Humour can be so difficult to get right, but Nina Stibbe does it superbly in her novel, Man at the Helm, which is a kind of 1970s Love in a Cold Climate. The story is told by Lizzie Vogel, born with a silver spoon in her mouth, thanks to the fortune her father's business reels in.
    Sadly her parents have fallen out of love - they were young iconoclasts together when they married, but the demands of the family business have turned Lizzie's dad into a different kind of person.
    Divorce sees Lizzie and her mother, her sister and brother (Little Jack) packed off to a house in the country in Mrs Vogel's ancient Mercedes, Geraldine. It's a grand house, with a gardener, Mr Gummo, but it's too far to travel for housekeeper, Mrs Lunt, who hates children but makes wonderful jam tarts, and it is the end of the nanny era.
    What's more the village is not ready for a divorcee among their ranks - even the vicar warns Mrs Vogel that while the family may attend services, she would not be eligible to join their women's fellowship group. The village families discourage their children from forming friendships with the Vogel children so it's just as well they have each other.
    Mrs Vogel, sinks into the depths of despond, sun-bathing and becoming addicted to tranquillisers, which means not a lot of mothering, let alone housekeeping, happens. But she's still young and beautiful (shaking her hand causes men to fall in love with her) so the girls hatch a plan to find a new 'man at the helm'.
    After much debate, the girls gradually add men to the list, most of whom are already married, but that seems to be no impediment.  They are after all desperate not to be made wards of court, and will try anyone. The vicar makes the list and even Mr Gummo - though only if all else fails. Which it nearly does, and love comes, as it always does, from the least likely direction.

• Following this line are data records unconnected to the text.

-- pv_equiv track=rewrite | github.com/KyleKeane/space-time-termonal | asat/interactive.py | _contiguous_non_empty_groups
-- ===== SOURCE A (Python) =====
-- from typing import Optional
--
-- def _contiguous_non_empty_groups(
--     text_rows: tuple[str, ...],
-- ) -> list[tuple[int, int]]:
--     """Return (start, end) index pairs for runs of non-empty rows."""
--     groups: list[tuple[int, int]] = []
--     start: Optional[int] = None
--     for index, row in enumerate(text_rows):
--         if row.strip():
--             if start is None:
--                 start = index
--         else:
--             if start is not None:
--                 groups.append((start, index - 1))
--                 start = None
--     if start is not None:
--         groups.append((start, len(text_rows) - 1))
--     return groups
-- ===== SOURCE B (Python) =====
-- def _contiguous_non_empty_groups(text_rows):
--     """Return (start, end) index pairs for runs of non-empty rows."""
--     flags = [bool(row.strip()) for row in text_rows]
--     starts = [i for i, (f, prev) in enumerate(zip(flags, [False] + flags)) if f and not prev]
--     ends = [i for i, (f, nxt) in enumerate(zip(flags, flags[1:] + [False])) if f and not nxt]
--     return list(zip(starts, ends))
-- ===== Notes on version B (the rewrite author's own statement) =====
-- stated objective: alternative
-- what changed: Replaces A's one-pass start-sentinel state machine by boundary detection: a flags vector, then run-starts and run-ends found by comparing each flag with its shifted neighbor ([False]+flags / flags[1:]+[False]), zipped together.
import Mathlib
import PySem

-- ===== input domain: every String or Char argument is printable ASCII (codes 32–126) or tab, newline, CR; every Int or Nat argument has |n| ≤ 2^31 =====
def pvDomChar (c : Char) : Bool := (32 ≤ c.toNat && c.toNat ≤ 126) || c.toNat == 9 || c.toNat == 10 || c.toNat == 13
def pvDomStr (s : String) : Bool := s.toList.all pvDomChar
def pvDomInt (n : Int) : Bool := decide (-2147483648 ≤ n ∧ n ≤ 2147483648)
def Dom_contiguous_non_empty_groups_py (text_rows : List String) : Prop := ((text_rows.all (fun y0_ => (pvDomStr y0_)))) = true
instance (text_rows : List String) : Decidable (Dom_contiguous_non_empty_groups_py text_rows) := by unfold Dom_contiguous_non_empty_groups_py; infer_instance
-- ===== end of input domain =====

-- B replaces A's start-sentinel state machine by boundary detection: a flags vector,
-- run-starts/run-ends found by comparing each flag with its shifted neighbor, then zipped (alternative).

-- truthiness of row.strip(): nonempty after stripping
def pvNonblank (row : String) : Bool := PySem.Str.strip row != ""

-- ===== PORT A =====
-- the for-loop over enumerate(text_rows), carrying (groups, start)
def pvALoop : List (Int × String) → List (Int × Int) → Option Int → (List (Int × Int) × Option Int)
  | [], groups, start => (groups, start)
  | (index, row) :: rest, groups, start =>
    if pvNonblank row then
      match start with
      | none => pvALoop rest groups (some index)
      | some _ => pvALoop rest groups start
    else
      match start with
      | some st => pvALoop rest (groups ++ [(st, index - 1)]) none
      | none => pvALoop rest groups none

def contiguous_non_empty_groups_py (text_rows : List String) : List (Int × Int) :=
  match pvALoop (PySem.List.enumerate text_rows) [] none with
  | (groups, some st) => groups ++ [(st, (text_rows.length : Int) - 1)]
  | (groups, none) => groups

-- ===== PORT B =====
-- flags = [bool(r.strip()) for r in rows]; starts/ends via enumerate(zip(flags, shifted)); zip them
def contiguous_non_empty_groups_py_alt (text_rows : List String) : List (Int × Int) :=
  let flags := text_rows.map pvNonblank
  let starts := (PySem.List.enumerate (flags.zip (false :: flags))).filterMap
      (fun p => if p.2.1 && !p.2.2 then some p.1 else none)
  let ends := (PySem.List.enumerate (flags.zip (flags.drop 1 ++ [false]))).filterMap
      (fun p => if p.2.1 && !p.2.2 then some p.1 else none)
  starts.zip ends

-- ===== PRECONDITION & SPEC =====
def Spec_contiguous_non_empty_groups_py (text_rows : List String) (out : List (Int × Int)) : Prop := out = contiguous_non_empty_groups_py_alt text_rows
instance (text_rows : List String) (out : List (Int × Int)) : Decidable (Spec_contiguous_non_empty_groups_py text_rows out) := by unfold Spec_contiguous_non_empty_groups_py; infer_instance

-- ===== CLAIM (what is proved, stated in full; the proofs are below) =====
def Claim_equal_contiguous_non_empty_groups_py : Prop := ∀ (text_rows : List String), Dom_contiguous_non_empty_groups_py text_rows → Spec_contiguous_non_empty_groups_py text_rows (contiguous_non_empty_groups_py text_rows)

-- ===== LEMMAS AND PROOFS =====

-- finish A's loop result with the flush index
def pvAFin (p : List (Int × Int) × Option Int) (fin : Int) : List (Int × Int) :=
  match p.2 with
  | none => p.1
  | some st => p.1 ++ [(st, fin)]

-- starts of runs in flags beginning at index i, given the flag p at index i-1
def pvS : Bool → Int → List Bool → List Int
  | _, _, [] => []
  | p, i, f :: fs => (if f && !p then [i] else []) ++ pvS f (i + 1) fs

-- ends of runs (including a possible end at i-1), given the flag p at index i-1
def pvF : Bool → Int → List Bool → List Int
  | p, i, [] => if p then [i - 1] else []
  | p, i, f :: fs => (if p && !f then [i - 1] else []) ++ pvF f (i + 1) fs

-- ends via the NEXT flag (what B computes)
def pvE : Int → List Bool → List Int
  | _, [] => []
  | i, f :: fs => (if f && !(fs.headD false) then [i] else []) ++ pvE (i + 1) fs

theorem enumerate_cons' {α : Type} (i : Int) (r : α) (rs : List α) :
    PySem.List.enumerate (r :: rs) i = (i, r) :: PySem.List.enumerate rs (i + 1) :=
  PySem.List.enumerate_cons ..

-- main invariant: A's loop from state none / some st yields zipped starts/ends
theorem pvMain (fs : List Bool) : ∀ (i : Int) (rs : List String) (acc : List (Int × Int)),
    rs.map pvNonblank = fs →
    (pvAFin (pvALoop (PySem.List.enumerate rs i) acc none) (i + fs.length - 1)
        = acc ++ (pvS false i fs).zip (pvF false i fs))
  ∧ (∀ st : Int, pvAFin (pvALoop (PySem.List.enumerate rs i) acc (some st)) (i + fs.length - 1)
        = acc ++ (st :: pvS true i fs).zip (pvF true i fs)) := by
  induction fs with
  | nil =>
    intro i rs acc h
    have : rs = [] := by cases rs <;> simp_all
    subst this
    refine ⟨by simp [PySem.List.enumerate_nil, pvALoop, pvAFin, pvS, pvF], fun st => ?_⟩
    simp [PySem.List.enumerate_nil, pvALoop, pvAFin, pvS, pvF]
  | cons f fs ih =>
    intro i rs acc h
    obtain ⟨r, rs', rfl⟩ : ∃ r rs', rs = r :: rs' := by
      cases rs with
      | nil => simp at h
      | cons a b => exact ⟨a, b, rfl⟩
    simp only [List.map_cons, List.cons.injEq] at h
    obtain ⟨hf, hfs⟩ := h
    have hlen : ∀ j : Int, j + 1 + ((fs.length : Int)) - 1 = j + (((f :: fs).length : Int)) - 1 := by
      intro j; simp only [List.length_cons]; push_cast; ring
    have ihN := fun acc' => (ih (i + 1) rs' acc' hfs).1
    have ihP := fun acc' => (ih (i + 1) rs' acc' hfs).2
    constructor
    · rw [enumerate_cons']
      cases f with
      | true =>
        rw [show pvALoop ((i, r) :: PySem.List.enumerate rs' (i + 1)) acc none
            = pvALoop (PySem.List.enumerate rs' (i + 1)) acc (some i) from by
              simp [pvALoop, hf]]
        have h2 := ihP acc i
        rw [hlen i] at h2
        rw [h2]
        simp [pvS, pvF]
      | false =>
        rw [show pvALoop ((i, r) :: PySem.List.enumerate rs' (i + 1)) acc none
            = pvALoop (PySem.List.enumerate rs' (i + 1)) acc none from by
              simp [pvALoop, hf]]
        have h1 := ihN acc
        rw [hlen i] at h1
        rw [h1]
        simp [pvS, pvF]
    · intro st
      rw [enumerate_cons']
      cases f with
      | true =>
        rw [show pvALoop ((i, r) :: PySem.List.enumerate rs' (i + 1)) acc (some st)
            = pvALoop (PySem.List.enumerate rs' (i + 1)) acc (some st) from by
              simp [pvALoop, hf]]
        have h2 := ihP acc st
        rw [hlen i] at h2
        rw [h2]
        simp [pvS, pvF]
      | false =>
        rw [show pvALoop ((i, r) :: PySem.List.enumerate rs' (i + 1)) acc (some st)
            = pvALoop (PySem.List.enumerate rs' (i + 1)) (acc ++ [(st, i - 1)]) none from by
              simp [pvALoop, hf]]
        have h1 := ihN (acc ++ [(st, i - 1)])
        rw [hlen i] at h1
        rw [h1]
        simp [pvS, pvF, List.zip]

-- pvF with previous flag false equals the next-flag formulation pvE
theorem pvF_eq_pvE (fs : List Bool) : ∀ (i : Int),
    (pvF false i fs = pvE i fs)
  ∧ (pvF true i fs = if fs.headD false then pvE i fs else (i - 1) :: pvE i fs) := by
  induction fs with
  | nil => intro i; simp [pvF, pvE]
  | cons f fs ih =>
    intro i
    cases f with
    | true =>
      constructor
      · rw [pvF, pvE]
        have := (ih (i + 1)).2
        cases h : fs.headD false <;> simp_all
      · rw [pvF, pvE]
        have := (ih (i + 1)).2
        cases h : fs.headD false <;> simp_all
    | false =>
      constructor
      · rw [pvF, pvE]
        have := (ih (i + 1)).1
        simp_all
      · rw [pvF, pvE]
        have := (ih (i + 1)).1
        simp_all

-- B's starts-comprehension computes pvS
theorem starts_eq (fs : List Bool) : ∀ (i : Int) (p : Bool),
    (PySem.List.enumerate (fs.zip (p :: fs)) i).filterMap
        (fun q => if q.2.1 && !q.2.2 then some q.1 else none)
      = pvS p i fs := by
  induction fs with
  | nil => intro i p; simp [PySem.List.enumerate_nil, pvS]
  | cons f fs ih =>
    intro i p
    rw [show (f :: fs).zip (p :: f :: fs) = (f, p) :: fs.zip (f :: fs) from rfl,
      enumerate_cons', List.filterMap_cons, ih (i + 1) f, pvS]
    cases f <;> cases p <;> simp

-- B's ends-comprehension computes pvE
theorem ends_eq (fs : List Bool) : ∀ (i : Int),
    (PySem.List.enumerate (fs.zip (fs.drop 1 ++ [false])) i).filterMap
        (fun q => if q.2.1 && !q.2.2 then some q.1 else none)
      = pvE i fs := by
  induction fs with
  | nil => intro i; simp [PySem.List.enumerate_nil, pvE]
  | cons f fs ih =>
    intro i
    have hz : (f :: fs).zip (fs ++ [false]) = (f, fs.headD false) :: fs.zip (fs.drop 1 ++ [false]) := by
      cases fs <;> rfl
    rw [List.drop_one, List.tail_cons, hz, enumerate_cons', List.filterMap_cons, ih (i + 1), pvE]
    cases h : f && !(fs.headD false) <;> simp

-- ===== VERDICT (by name: the statement is the Claim_ definition above) =====
theorem contiguous_non_empty_groups_py_spec : Claim_equal_contiguous_non_empty_groups_py := by
  intro rows _
  unfold Spec_contiguous_non_empty_groups_py contiguous_non_empty_groups_py
    contiguous_non_empty_groups_py_alt
  have h := (pvMain (rows.map pvNonblank) 0 rows [] rfl).1
  have e : (0 : Int) + ((rows.map pvNonblank).length : Int) - 1 = (rows.length : Int) - 1 := by
    simp
  rw [e] at h
  simp only [starts_eq (rows.map pvNonblank) 0 false, ends_eq (rows.map pvNonblank) 0]
  rw [List.nil_append] at h
  rw [← (pvF_eq_pvE (rows.map pvNonblank) 0).1, ← h]
  unfold pvAFin
  rcases pvALoop (PySem.List.enumerate rows 0) [] none with ⟨g, (_ | st)⟩ <;> rfl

    Man at the Helm is a refreshing, delightful novel, gently humorous offering a steady stream of chuckles rather than uproarious hilarity. A lot of this is down to Stibbe's lovely use of language - whimsical and original - which she uses to create the narrative voice of ten-year-old Lizzie. And the 1970's era is nicely brought to life here, along with small town life. It's altogether more-ish, like Mrs Lunt's jam tarts, just the ticket for the silly season.